# Where Have all the Guernseys Gone?



## Live Oak (Dec 22, 2003)

Here is an interesting article for the dairy farmer types in our membership. I had no idea that a cow could survive under such harsh and cold conditions. 



Where Have all the Guernseys Gone? 

Where Have all the Guernseys Gone?
Article by Gary Martin
Photos by Lynn Stone 



--------------------------------------------------------------------------------
At the peak of home-delivery milk sales in 1966, scrambling milkmen ran through neighborhoods in the dark early morning hours before breakfast, leaving a total of 280 million quarts of Golden Guernsey® milk on the doorsteps of American homes. It was a time of pride for Guernsey dairy farmers, whose gentle orange and white cows produced a naturally colored gold milk of high nutritional value. 

But today that gold has all but disappeared from the milk supply.



Hardly more than 50 years ago there were 114,000 Guernsey cows registered with the American Guernsey Association. Today there are only about 15,000 registered Guernseys in the U.S. and an estimated equal number of heifers. In Canada, registered Guernseys number only in the hundreds. 

The famous Golden Guernsey trademark has been relegated to t-shirts and souvenirs, while the once proud herds that added quiet beauty to rural roadways are now a rare sight.

The American Livestock Breeds Conservancy has placed Guernseys on their “watch” status, which means there are numerical concerns for the breed.
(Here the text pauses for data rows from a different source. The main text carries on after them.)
-- pv_equiv track=rewrite | github.com/imtambovtcev/pyquizhub | creator_web/app.py | _calculate_distribution
-- ===== SOURCE A (Python) =====
-- def _calculate_distribution(scores: list) -> dict:
--     """Calculate score distribution in quartiles."""
--     if not scores:
--         return {}
--
--     sorted_scores = sorted(scores)
--     n = len(sorted_scores)
--
--     return {
--         '0-25%': len([s for s in scores if s <= sorted_scores[n // 4]]) if n > 0 else 0,
--         '25-50%': len([s for s in scores if sorted_scores[n // 4] < s <= sorted_scores[n // 2]]) if n > 1 else 0,
--         '50-75%': len([s for s in scores if sorted_scores[n // 2] < s <= sorted_scores[3 * n // 4]]) if n > 2 else 0,
--         '75-100%': len([s for s in scores if s > sorted_scores[3 * n // 4]]) if n > 3 else 0,
--     }
-- ===== SOURCE B (Python) =====
-- def _calculate_distribution(scores: list) -> dict:
--     """Calculate score distribution in quartiles (single pass over four counters)."""
--     if not scores:
--         return {}
--     ss = sorted(scores)
--     n = len(ss)
--     b0, b1, b2 = ss[n // 4], ss[n // 2], ss[3 * n // 4]
--     c0 = c1 = c2 = c3 = 0
--     for s in scores:
--         if s <= b0:
--             c0 += 1
--         elif s <= b1:
--             c1 += 1
--         elif s <= b2:
--             c2 += 1
--         else:
--             c3 += 1
--     return {'0-25%': c0, '25-50%': c1, '50-75%': c2, '75-100%': c3}
-- ===== Notes on version B (the rewrite author's own statement) =====
-- stated objective: faster
-- what changed: Replaces A's four separate filtering passes over scores (with redundant small-n guards) by a single pass accumulating four counters via if/elif against the three precomputed quartile boundaries.
import Mathlib
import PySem

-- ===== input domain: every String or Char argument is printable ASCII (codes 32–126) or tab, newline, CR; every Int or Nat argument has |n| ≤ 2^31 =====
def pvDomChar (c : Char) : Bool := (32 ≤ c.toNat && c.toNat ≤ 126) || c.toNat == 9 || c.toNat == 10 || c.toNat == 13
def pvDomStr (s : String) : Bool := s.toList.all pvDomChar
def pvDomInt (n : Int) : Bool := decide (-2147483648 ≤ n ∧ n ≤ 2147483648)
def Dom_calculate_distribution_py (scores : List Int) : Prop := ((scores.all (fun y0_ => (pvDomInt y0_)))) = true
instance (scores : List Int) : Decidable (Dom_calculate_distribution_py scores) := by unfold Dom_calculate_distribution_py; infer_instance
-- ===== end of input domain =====

-- B replaces A's four filtering passes by one pass over four counters; objective: simpler.

-- ===== PORT A =====
def calculate_distribution_py (scores : List Int) : List (String × Int) :=
  if scores = [] then []
  else
    let sorted_scores := PySem.List.sorted scores (fun x => x) false
    let n : Int := sorted_scores.length
    let q1 := PySem.List.pyGetD sorted_scores (PySem.Int.floordiv n 4) 0
    let q2 := PySem.List.pyGetD sorted_scores (PySem.Int.floordiv n 2) 0
    let q3 := PySem.List.pyGetD sorted_scores (PySem.Int.floordiv (3 * n) 4) 0
    [("0-25%", if n > 0 then ((scores.filter (fun s => decide (s ≤ q1))).length : Int) else 0),
     ("25-50%", if n > 1 then ((scores.filter (fun s => decide (q1 < s) && decide (s ≤ q2))).length : Int) else 0),
     ("50-75%", if n > 2 then ((scores.filter (fun s => decide (q2 < s) && decide (s ≤ q3))).length : Int) else 0),
     ("75-100%", if n > 3 then ((scores.filter (fun s => decide (q3 < s))).length : Int) else 0)]

-- ===== PORT B =====
def calculate_distribution_py_alt (scores : List Int) : List (String × Int) :=
  if scores = [] then []
  else
    let ss := PySem.List.sorted scores (fun x => x) false
    let n : Int := ss.length
    let b0 := PySem.List.pyGetD ss (PySem.Int.floordiv n 4) 0
    let b1 := PySem.List.pyGetD ss (PySem.Int.floordiv n 2) 0
    let b2 := PySem.List.pyGetD ss (PySem.Int.floordiv (3 * n) 4) 0
    let c := scores.foldl (fun (c : Int × Int × Int × Int) s =>
        if s ≤ b0 then (c.1 + 1, c.2.1, c.2.2.1, c.2.2.2)
        else if s ≤ b1 then (c.1, c.2.1 + 1, c.2.2.1, c.2.2.2)
        else if s ≤ b2 then (c.1, c.2.1, c.2.2.1 + 1, c.2.2.2)
        else (c.1, c.2.1, c.2.2.1, c.2.2.2 + 1)) (0, 0, 0, 0)
    [("0-25%", c.1), ("25-50%", c.2.1), ("50-75%", c.2.2.1), ("75-100%", c.2.2.2)]

-- ===== PRECONDITION & SPEC =====
def Spec_calculate_distribution_py (scores : List Int) (out : List (String × Int)) : Prop := out = calculate_distribution_py_alt scores
instance (scores : List Int) (out : List (String × Int)) : Decidable (Spec_calculate_distribution_py scores out) := by unfold Spec_calculate_distribution_py; infer_instance

-- ===== CLAIM (what is proved, stated in full; the proofs are below) =====
def Claim_equal_calculate_distribution_py : Prop := ∀ (scores : List Int), Dom_calculate_distribution_py scores → Spec_calculate_distribution_py scores (calculate_distribution_py scores)

-- ===== LEMMAS AND PROOFS =====

lemma fold_quartiles (b0 b1 b2 : Int) (l : List Int) (a0 a1 a2 a3 : Int) :
    l.foldl (fun (c : Int × Int × Int × Int) s =>
        if s ≤ b0 then (c.1 + 1, c.2.1, c.2.2.1, c.2.2.2)
        else if s ≤ b1 then (c.1, c.2.1 + 1, c.2.2.1, c.2.2.2)
        else if s ≤ b2 then (c.1, c.2.1, c.2.2.1 + 1, c.2.2.2)
        else (c.1, c.2.1, c.2.2.1, c.2.2.2 + 1)) (a0, a1, a2, a3)
    = (a0 + l.countP (fun s => decide (s ≤ b0)),
       a1 + l.countP (fun s => !decide (s ≤ b0) && decide (s ≤ b1)),
       a2 + l.countP (fun s => !decide (s ≤ b0) && !decide (s ≤ b1) && decide (s ≤ b2)),
       a3 + l.countP (fun s => !decide (s ≤ b0) && !decide (s ≤ b1) && !decide (s ≤ b2))) := by
  induction l generalizing a0 a1 a2 a3 with
  | nil => simp
  | cons x t ih =>
    simp only [List.foldl_cons, List.countP_cons]
    by_cases h1 : x ≤ b0 <;> by_cases h2 : x ≤ b1 <;> by_cases h3 : x ≤ b2 <;>
      simp [h1, h2, h3, ih] <;> omega

lemma mem_le_sorted_top (scores : List Int) (s : Int) (hs : s ∈ scores) (i : Nat)
    (hi : i < (PySem.List.sorted scores (fun x => x) false).length)
    (htop : (PySem.List.sorted scores (fun x => x) false).length ≤ i + 1) :
    s ≤ (PySem.List.sorted scores (fun x => x) false)[i] := by
  have hm : s ∈ PySem.List.sorted scores (fun x => x) false := by
    rw [PySem.List.mem_sorted]; exact hs
  obtain ⟨p, hp, hpe⟩ := List.mem_iff_getElem.mp hm
  rw [← hpe]
  exact PySem.List.sorted_id_getElem_mono scores (q := i) (by omega) hi

-- ===== VERDICT (by name: the statement is the Claim_ definition above) =====
theorem calculate_distribution_py_spec : Claim_equal_calculate_distribution_py := by
  intro scores _
  unfold Spec_calculate_distribution_py calculate_distribution_py calculate_distribution_py_alt
  by_cases h : scores = []
  · simp [h]
  · simp only [if_neg h]
    rw [fold_quartiles]
    have hlen : (PySem.List.sorted scores (fun x => x) false).length = scores.length :=
      PySem.List.length_sorted scores (fun x => x) false
    have hpos : 0 < scores.length := List.length_pos_iff.mpr h
    simp only [hlen]
    have e1 : PySem.Int.floordiv ((scores.length : Int)) 4 = ((scores.length / 4 : Nat) : Int) := by
      rw [PySem.Int.floordiv_eq_ediv_of_pos (by norm_num)]; omega
    have e2 : PySem.Int.floordiv ((scores.length : Int)) 2 = ((scores.length / 2 : Nat) : Int) := by
      rw [PySem.Int.floordiv_eq_ediv_of_pos (by norm_num)]; omega
    have e3 : PySem.Int.floordiv (3 * (scores.length : Int)) 4 = ((3 * scores.length / 4 : Nat) : Int) := by
      rw [PySem.Int.floordiv_eq_ediv_of_pos (by norm_num)]; omega
    rw [e1, e2, e3]
    simp only [PySem.List.pyGetD_natCast]
    rw [List.getD_eq_getElem _ 0 (show scores.length / 4 < (PySem.List.sorted scores (fun x => x) false).length by omega),
       List.getD_eq_getElem _ 0 (show scores.length / 2 < (PySem.List.sorted scores (fun x => x) false).length by omega),
       List.getD_eq_getElem _ 0 (show 3 * scores.length / 4 < (PySem.List.sorted scores (fun x => x) false).length by omega)]
    have hq12 : (PySem.List.sorted scores (fun x => x) false)[scores.length / 4]'(by omega) ≤ (PySem.List.sorted scores (fun x => x) false)[scores.length / 2]'(by omega) :=
      PySem.List.sorted_id_getElem_mono scores (by omega) (by omega)
    have hq23 : (PySem.List.sorted scores (fun x => x) false)[scores.length / 2]'(by omega) ≤ (PySem.List.sorted scores (fun x => x) false)[3 * scores.length / 4]'(by omega) :=
      PySem.List.sorted_id_getElem_mono scores (by omega) (by omega)
    simp only [List.cons.injEq, Prod.mk.injEq, true_and, and_true]
    refine ⟨?_, ?_, ?_, ?_⟩
    · rw [if_pos (show (scores.length : Int) > 0 by exact_mod_cast hpos),
          List.countP_eq_length_filter]
      omega
    · by_cases hn : 1 < scores.length
      · have hpe : List.filter (fun s => !decide (s ≤ (PySem.List.sorted scores (fun x => x) false)[scores.length / 4]'(by omega)) && decide (s ≤ (PySem.List.sorted scores (fun x => x) false)[scores.length / 2]'(by omega))) scores
            = List.filter (fun s => decide ((PySem.List.sorted scores (fun x => x) false)[scores.length / 4]'(by omega) < s) && decide (s ≤ (PySem.List.sorted scores (fun x => x) false)[scores.length / 2]'(by omega))) scores :=
          List.filter_congr (fun a _ => by
            by_cases ha : a ≤ (PySem.List.sorted scores (fun x => x) false)[scores.length / 4]'(by omega)
            · simp [ha, decide_eq_false (not_lt.mpr ha)]
            · simp [ha, decide_eq_true (not_le.mp ha)])
        rw [if_pos (show (scores.length : Int) > 1 by exact_mod_cast hn),
            List.countP_eq_length_filter, hpe]
        omega
      · rw [if_neg (show ¬ (scores.length : Int) > 1 by exact_mod_cast hn),
            List.countP_eq_zero.mpr (fun a ha => by
              have := mem_le_sorted_top scores a ha (scores.length / 4) (by omega) (by omega)
              simp [this])]
        omega
    · by_cases hn : 2 < scores.length
      · have hpe : List.filter (fun s => !decide (s ≤ (PySem.List.sorted scores (fun x => x) false)[scores.length / 4]'(by omega)) && !decide (s ≤ (PySem.List.sorted scores (fun x => x) false)[scores.length / 2]'(by omega)) && decide (s ≤ (PySem.List.sorted scores (fun x => x) false)[3 * scores.length / 4]'(by omega))) scores
            = List.filter (fun s => decide ((PySem.List.sorted scores (fun x => x) false)[scores.length / 2]'(by omega) < s) && decide (s ≤ (PySem.List.sorted scores (fun x => x) false)[3 * scores.length / 4]'(by omega))) scores :=
          List.filter_congr (fun a _ => by
            by_cases ha1 : a ≤ (PySem.List.sorted scores (fun x => x) false)[scores.length / 4]'(by omega)
            · by_cases ha2 : a ≤ (PySem.List.sorted scores (fun x => x) false)[scores.length / 2]'(by omega)
              · simp [ha1, ha2, decide_eq_false (not_lt.mpr ha2)]
              · exact absurd (le_trans ha1 hq12) ha2
            · by_cases ha2 : a ≤ (PySem.List.sorted scores (fun x => x) false)[scores.length / 2]'(by omega)
              · simp [ha1, ha2, decide_eq_false (not_lt.mpr ha2)]
              · simp [ha1, ha2, decide_eq_true (not_le.mp ha2)])
        rw [if_pos (show (scores.length : Int) > 2 by exact_mod_cast hn),
            List.countP_eq_length_filter, hpe]
        omega
      · rw [if_neg (show ¬ (scores.length : Int) > 2 by exact_mod_cast hn),
            List.countP_eq_zero.mpr (fun a ha => by
              have := mem_le_sorted_top scores a ha (scores.length / 2) (by omega) (by omega)
              simp [this])]
        omega
    · by_cases hn : 3 < scores.length
      · have hpe : List.filter (fun s => !decide (s ≤ (PySem.List.sorted scores (fun x => x) false)[scores.length / 4]'(by omega)) && !decide (s ≤ (PySem.List.sorted scores (fun x => x) false)[scores.length / 2]'(by omega)) && !decide (s ≤ (PySem.List.sorted scores (fun x => x) false)[3 * scores.length / 4]'(by omega))) scores
            = List.filter (fun s => decide ((PySem.List.sorted scores (fun x => x) false)[3 * scores.length / 4]'(by omega) < s)) scores :=
          List.filter_congr (fun a _ => by
            by_cases ha3 : a ≤ (PySem.List.sorted scores (fun x => x) false)[3 * scores.length / 4]'(by omega)
            · simp [ha3, decide_eq_false (not_lt.mpr ha3)]
            · have h2' : ¬ a ≤ (PySem.List.sorted scores (fun x => x) false)[scores.length / 2]'(by omega) := fun hh => ha3 (le_trans hh hq23)
              have h1' : ¬ a ≤ (PySem.List.sorted scores (fun x => x) false)[scores.length / 4]'(by omega) := fun hh => h2' (le_trans hh hq12)
              simp [h1', h2', ha3, decide_eq_true (not_le.mp ha3)])
        rw [if_pos (show (scores.length : Int) > 3 by exact_mod_cast hn),
            List.countP_eq_length_filter, hpe]
        omega
      · rw [if_neg (show ¬ (scores.length : Int) > 3 by exact_mod_cast hn),
            List.countP_eq_zero.mpr (fun a ha => by
              have := mem_le_sorted_top scores a ha (3 * scores.length / 4) (by omega) (by omega)
              simp [this])]
        omega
It is the level that comes just before “rare.”

Where have all the Guernseys gone? Those who have worked closest to these cows say they have been the unintended victims of a market that in the past 40 years has rewarded milk volume instead of milk components such as proteins and butterfat, both areas in which the Guernsey excels. Stated plainly, Guernsey cows could not keep up with Holsteins in milk volume, and dairy farmers went with the higher producers.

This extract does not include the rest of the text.